**Work required:**
Please repeat the lines below exactly. Begin with the line containing "have hMpos : 0 < M := hMspec.1" and go on through the line containing "have h := hF4 M (2 * M) (by omega) hMQ".

**Source information:**
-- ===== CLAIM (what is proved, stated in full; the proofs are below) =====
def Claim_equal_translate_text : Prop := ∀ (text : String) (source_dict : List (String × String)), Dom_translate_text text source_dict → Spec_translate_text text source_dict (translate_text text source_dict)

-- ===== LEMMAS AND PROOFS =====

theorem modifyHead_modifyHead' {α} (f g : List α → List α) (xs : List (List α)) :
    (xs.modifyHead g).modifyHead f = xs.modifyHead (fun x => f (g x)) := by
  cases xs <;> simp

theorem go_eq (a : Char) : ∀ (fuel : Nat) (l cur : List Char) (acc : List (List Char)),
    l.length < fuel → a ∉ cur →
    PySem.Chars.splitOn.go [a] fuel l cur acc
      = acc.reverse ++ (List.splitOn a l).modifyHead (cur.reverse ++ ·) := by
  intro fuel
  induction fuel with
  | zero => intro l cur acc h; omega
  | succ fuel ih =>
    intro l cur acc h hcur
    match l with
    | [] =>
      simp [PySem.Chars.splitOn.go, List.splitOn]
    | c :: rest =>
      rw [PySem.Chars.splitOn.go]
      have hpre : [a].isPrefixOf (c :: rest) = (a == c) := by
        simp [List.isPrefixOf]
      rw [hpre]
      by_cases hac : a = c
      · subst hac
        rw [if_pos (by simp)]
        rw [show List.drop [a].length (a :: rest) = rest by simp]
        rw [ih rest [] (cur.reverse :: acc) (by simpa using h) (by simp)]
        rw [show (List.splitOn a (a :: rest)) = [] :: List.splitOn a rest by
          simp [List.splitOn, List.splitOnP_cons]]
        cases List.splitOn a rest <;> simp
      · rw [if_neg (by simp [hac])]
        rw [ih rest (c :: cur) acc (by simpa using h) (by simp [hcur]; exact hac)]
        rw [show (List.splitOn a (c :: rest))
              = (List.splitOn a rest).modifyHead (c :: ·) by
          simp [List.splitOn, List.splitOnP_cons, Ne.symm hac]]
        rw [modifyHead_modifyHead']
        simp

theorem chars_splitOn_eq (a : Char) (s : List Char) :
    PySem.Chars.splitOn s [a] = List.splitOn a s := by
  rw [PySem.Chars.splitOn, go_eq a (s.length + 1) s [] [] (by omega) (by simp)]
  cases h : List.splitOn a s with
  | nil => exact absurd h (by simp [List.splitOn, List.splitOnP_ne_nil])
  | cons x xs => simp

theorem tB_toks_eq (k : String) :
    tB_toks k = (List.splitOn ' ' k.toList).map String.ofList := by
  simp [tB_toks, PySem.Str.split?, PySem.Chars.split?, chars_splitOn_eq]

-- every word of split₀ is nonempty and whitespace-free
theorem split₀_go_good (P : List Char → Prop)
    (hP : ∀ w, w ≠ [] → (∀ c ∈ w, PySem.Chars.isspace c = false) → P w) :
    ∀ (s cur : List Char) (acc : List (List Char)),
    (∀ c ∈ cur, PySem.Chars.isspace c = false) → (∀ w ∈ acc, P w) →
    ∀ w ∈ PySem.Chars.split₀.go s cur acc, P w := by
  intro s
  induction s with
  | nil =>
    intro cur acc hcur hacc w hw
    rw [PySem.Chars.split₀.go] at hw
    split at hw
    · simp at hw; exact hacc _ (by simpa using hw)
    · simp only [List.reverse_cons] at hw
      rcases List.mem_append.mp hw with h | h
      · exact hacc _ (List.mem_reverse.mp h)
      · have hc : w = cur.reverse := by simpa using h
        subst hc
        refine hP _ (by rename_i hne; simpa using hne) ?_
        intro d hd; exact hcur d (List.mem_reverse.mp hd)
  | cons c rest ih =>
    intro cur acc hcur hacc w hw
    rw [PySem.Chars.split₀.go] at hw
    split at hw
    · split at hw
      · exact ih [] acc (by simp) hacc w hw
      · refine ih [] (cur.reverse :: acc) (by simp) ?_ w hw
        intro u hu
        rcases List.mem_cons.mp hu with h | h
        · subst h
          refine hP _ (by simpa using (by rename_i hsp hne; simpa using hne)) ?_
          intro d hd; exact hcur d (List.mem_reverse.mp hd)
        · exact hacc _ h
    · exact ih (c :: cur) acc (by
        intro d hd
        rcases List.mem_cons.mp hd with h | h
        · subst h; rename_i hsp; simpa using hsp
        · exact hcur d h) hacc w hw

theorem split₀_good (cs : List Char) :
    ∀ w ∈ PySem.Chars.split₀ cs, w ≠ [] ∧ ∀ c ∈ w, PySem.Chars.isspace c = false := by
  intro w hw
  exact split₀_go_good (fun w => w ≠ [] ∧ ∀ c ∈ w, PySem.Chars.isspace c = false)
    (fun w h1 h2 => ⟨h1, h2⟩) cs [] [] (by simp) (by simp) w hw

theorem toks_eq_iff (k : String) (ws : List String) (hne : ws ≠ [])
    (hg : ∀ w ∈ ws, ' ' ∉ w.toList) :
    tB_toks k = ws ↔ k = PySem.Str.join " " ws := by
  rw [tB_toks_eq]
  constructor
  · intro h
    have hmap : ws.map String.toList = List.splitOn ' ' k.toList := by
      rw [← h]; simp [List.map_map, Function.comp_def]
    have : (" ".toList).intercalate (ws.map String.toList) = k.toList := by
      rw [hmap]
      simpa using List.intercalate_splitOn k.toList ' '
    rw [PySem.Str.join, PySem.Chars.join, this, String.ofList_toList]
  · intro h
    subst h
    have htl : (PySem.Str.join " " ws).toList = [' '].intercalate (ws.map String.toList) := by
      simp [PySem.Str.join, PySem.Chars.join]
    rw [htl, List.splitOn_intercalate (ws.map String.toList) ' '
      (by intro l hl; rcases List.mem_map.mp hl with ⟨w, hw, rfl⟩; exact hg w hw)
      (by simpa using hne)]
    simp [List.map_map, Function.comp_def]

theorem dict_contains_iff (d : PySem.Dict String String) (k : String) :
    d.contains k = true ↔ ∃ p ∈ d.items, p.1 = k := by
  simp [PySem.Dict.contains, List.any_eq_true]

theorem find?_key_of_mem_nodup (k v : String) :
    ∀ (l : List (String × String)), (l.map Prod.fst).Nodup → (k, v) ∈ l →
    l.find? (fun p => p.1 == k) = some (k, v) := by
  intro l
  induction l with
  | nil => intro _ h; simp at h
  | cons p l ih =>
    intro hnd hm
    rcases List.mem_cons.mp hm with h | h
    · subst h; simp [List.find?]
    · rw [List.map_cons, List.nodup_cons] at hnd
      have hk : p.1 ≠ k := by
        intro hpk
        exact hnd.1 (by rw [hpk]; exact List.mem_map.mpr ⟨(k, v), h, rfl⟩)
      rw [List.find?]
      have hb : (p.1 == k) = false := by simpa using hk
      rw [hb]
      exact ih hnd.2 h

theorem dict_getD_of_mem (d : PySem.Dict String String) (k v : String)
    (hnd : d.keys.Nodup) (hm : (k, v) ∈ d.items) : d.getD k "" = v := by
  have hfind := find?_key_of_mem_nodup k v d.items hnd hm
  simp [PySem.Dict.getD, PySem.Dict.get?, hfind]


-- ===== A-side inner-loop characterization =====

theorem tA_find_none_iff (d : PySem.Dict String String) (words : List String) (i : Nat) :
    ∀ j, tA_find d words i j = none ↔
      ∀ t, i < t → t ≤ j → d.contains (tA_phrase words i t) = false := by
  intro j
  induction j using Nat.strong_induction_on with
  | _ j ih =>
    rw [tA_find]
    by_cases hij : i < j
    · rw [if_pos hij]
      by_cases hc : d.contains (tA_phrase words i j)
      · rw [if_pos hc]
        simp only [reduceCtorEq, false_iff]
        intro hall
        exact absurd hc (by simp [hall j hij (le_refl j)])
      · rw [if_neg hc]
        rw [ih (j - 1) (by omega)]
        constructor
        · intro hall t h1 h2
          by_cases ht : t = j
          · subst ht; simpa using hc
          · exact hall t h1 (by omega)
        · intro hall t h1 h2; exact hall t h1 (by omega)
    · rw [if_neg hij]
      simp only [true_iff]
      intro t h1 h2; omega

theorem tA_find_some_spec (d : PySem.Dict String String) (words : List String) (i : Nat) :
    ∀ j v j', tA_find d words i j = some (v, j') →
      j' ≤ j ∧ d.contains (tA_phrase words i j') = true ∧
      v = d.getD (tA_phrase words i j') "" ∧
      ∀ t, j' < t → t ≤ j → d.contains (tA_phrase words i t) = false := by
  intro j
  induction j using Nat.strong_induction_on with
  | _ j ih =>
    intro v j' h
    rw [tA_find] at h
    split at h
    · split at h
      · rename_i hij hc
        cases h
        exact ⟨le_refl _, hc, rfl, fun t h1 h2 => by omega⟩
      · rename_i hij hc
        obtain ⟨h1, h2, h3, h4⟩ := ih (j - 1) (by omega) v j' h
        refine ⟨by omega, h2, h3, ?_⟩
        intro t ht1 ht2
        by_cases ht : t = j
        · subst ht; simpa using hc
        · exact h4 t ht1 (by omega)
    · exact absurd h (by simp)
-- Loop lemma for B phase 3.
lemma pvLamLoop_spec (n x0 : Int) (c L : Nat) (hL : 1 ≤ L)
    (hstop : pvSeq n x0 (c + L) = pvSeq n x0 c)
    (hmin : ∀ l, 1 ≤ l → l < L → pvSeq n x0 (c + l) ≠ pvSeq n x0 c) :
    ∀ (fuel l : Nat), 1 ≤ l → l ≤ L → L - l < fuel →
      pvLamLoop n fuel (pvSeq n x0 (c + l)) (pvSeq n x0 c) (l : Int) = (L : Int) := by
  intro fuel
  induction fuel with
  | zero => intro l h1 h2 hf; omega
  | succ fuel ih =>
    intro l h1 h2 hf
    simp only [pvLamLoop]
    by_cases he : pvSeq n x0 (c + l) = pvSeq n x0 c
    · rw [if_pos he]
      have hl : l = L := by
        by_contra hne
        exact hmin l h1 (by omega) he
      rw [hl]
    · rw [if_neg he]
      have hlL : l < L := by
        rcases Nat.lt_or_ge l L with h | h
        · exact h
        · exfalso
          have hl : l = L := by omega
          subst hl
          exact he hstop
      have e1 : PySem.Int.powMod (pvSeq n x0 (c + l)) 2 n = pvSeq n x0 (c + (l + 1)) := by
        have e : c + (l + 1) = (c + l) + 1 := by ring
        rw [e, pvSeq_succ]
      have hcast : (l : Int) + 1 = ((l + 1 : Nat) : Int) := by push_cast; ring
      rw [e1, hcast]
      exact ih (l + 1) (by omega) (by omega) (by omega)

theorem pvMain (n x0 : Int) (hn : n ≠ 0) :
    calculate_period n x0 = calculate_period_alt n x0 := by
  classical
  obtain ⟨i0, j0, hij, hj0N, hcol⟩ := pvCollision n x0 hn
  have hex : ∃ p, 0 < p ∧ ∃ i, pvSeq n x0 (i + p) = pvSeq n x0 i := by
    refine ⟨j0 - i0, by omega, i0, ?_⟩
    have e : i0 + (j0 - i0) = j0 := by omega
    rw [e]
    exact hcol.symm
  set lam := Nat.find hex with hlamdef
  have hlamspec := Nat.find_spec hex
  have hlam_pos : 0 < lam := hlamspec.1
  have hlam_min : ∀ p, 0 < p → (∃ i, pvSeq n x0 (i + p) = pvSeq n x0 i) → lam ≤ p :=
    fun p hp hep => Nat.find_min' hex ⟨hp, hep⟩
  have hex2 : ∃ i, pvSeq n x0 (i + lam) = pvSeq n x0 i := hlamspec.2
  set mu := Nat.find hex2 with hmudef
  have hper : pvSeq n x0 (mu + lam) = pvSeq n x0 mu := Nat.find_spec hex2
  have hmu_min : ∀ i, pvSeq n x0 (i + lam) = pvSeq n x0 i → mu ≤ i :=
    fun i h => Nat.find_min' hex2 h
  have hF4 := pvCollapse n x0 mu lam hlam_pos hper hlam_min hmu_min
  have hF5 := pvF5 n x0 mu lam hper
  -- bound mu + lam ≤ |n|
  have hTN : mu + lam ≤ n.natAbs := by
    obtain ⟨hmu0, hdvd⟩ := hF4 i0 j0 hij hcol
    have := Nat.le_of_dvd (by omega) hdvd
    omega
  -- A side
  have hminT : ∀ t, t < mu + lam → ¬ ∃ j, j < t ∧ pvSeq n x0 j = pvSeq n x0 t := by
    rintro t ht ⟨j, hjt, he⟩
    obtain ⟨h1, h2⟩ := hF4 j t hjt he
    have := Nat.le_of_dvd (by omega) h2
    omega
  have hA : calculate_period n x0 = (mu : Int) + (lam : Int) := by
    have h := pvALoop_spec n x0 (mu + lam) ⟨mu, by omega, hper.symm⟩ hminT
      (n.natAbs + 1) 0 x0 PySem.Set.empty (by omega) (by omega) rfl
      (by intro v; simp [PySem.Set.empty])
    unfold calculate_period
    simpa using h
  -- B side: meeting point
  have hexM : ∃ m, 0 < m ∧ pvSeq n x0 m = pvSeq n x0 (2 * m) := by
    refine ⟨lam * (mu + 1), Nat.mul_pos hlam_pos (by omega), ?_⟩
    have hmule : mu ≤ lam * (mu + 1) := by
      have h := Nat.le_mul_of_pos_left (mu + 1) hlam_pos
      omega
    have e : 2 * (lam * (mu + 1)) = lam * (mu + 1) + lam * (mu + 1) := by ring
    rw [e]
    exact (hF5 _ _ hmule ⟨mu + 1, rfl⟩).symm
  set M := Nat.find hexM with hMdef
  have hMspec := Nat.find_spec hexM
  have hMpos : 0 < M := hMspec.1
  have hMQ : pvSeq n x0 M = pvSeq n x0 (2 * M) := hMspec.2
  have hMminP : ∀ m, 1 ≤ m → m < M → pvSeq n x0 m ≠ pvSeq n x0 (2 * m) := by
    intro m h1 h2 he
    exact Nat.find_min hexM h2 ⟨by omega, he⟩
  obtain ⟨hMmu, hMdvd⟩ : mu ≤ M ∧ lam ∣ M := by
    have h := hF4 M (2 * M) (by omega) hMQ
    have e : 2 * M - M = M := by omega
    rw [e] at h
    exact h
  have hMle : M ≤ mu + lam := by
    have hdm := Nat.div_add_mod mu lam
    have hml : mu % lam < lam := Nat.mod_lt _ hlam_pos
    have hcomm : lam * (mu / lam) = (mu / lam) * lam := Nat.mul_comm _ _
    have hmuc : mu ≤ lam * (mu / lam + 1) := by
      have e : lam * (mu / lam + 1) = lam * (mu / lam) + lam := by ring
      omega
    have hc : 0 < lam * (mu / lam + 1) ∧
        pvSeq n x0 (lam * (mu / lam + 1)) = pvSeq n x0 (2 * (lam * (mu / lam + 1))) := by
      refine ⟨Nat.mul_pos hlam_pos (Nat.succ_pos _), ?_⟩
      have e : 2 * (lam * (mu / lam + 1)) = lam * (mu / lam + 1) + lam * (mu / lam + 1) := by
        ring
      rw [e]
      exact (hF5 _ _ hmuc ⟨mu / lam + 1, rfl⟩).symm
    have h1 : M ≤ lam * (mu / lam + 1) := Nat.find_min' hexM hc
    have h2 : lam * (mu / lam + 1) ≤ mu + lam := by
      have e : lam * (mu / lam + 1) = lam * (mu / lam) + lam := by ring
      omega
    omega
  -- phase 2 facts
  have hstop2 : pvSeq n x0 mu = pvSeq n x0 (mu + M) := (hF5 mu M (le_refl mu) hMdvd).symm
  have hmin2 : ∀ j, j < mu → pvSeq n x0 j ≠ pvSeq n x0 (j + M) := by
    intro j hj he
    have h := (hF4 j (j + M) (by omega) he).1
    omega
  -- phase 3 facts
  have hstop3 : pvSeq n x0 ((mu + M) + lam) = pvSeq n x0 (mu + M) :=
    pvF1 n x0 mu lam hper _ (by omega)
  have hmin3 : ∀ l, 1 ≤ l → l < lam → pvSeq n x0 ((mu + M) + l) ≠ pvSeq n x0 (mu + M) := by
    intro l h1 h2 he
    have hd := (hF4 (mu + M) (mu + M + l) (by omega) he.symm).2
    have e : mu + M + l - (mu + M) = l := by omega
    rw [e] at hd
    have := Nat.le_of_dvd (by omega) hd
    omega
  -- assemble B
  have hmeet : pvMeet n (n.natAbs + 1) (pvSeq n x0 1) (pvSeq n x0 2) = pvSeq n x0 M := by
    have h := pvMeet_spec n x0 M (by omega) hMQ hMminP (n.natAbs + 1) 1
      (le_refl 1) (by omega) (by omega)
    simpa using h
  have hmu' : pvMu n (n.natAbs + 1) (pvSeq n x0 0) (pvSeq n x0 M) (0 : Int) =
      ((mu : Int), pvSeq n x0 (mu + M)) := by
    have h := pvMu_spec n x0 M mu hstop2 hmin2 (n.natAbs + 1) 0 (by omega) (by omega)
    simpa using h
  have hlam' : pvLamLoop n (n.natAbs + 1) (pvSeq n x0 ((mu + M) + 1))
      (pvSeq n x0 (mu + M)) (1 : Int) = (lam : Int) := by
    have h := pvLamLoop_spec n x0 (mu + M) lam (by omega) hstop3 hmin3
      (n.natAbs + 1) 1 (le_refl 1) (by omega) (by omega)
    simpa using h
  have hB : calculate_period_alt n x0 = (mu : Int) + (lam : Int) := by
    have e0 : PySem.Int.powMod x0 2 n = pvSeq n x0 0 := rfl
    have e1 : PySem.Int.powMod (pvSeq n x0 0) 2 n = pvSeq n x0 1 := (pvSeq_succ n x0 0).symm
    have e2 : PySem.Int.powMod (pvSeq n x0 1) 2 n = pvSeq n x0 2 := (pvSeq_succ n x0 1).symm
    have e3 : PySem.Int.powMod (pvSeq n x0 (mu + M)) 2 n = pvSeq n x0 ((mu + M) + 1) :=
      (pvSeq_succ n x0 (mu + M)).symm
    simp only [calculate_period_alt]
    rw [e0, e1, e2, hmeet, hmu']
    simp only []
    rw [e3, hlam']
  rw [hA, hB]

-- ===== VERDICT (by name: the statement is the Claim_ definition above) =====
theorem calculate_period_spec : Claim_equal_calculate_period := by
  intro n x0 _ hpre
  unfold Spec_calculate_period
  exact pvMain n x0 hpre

**Answer area:**
  have hMpos : 0 < M := hMspec.1
  have hMQ : pvSeq n x0 M = pvSeq n x0 (2 * M) := hMspec.2
  have hMminP : ∀ m, 1 ≤ m → m < M → pvSeq n x0 m ≠ pvSeq n x0 (2 * m) := by
    intro m h1 h2 he
    exact Nat.find_min hexM h2 ⟨by omega, he⟩
  obtain ⟨hMmu, hMdvd⟩ : mu ≤ M ∧ lam ∣ M := by
    have h := hF4 M (2 * M) (by omega) hMQ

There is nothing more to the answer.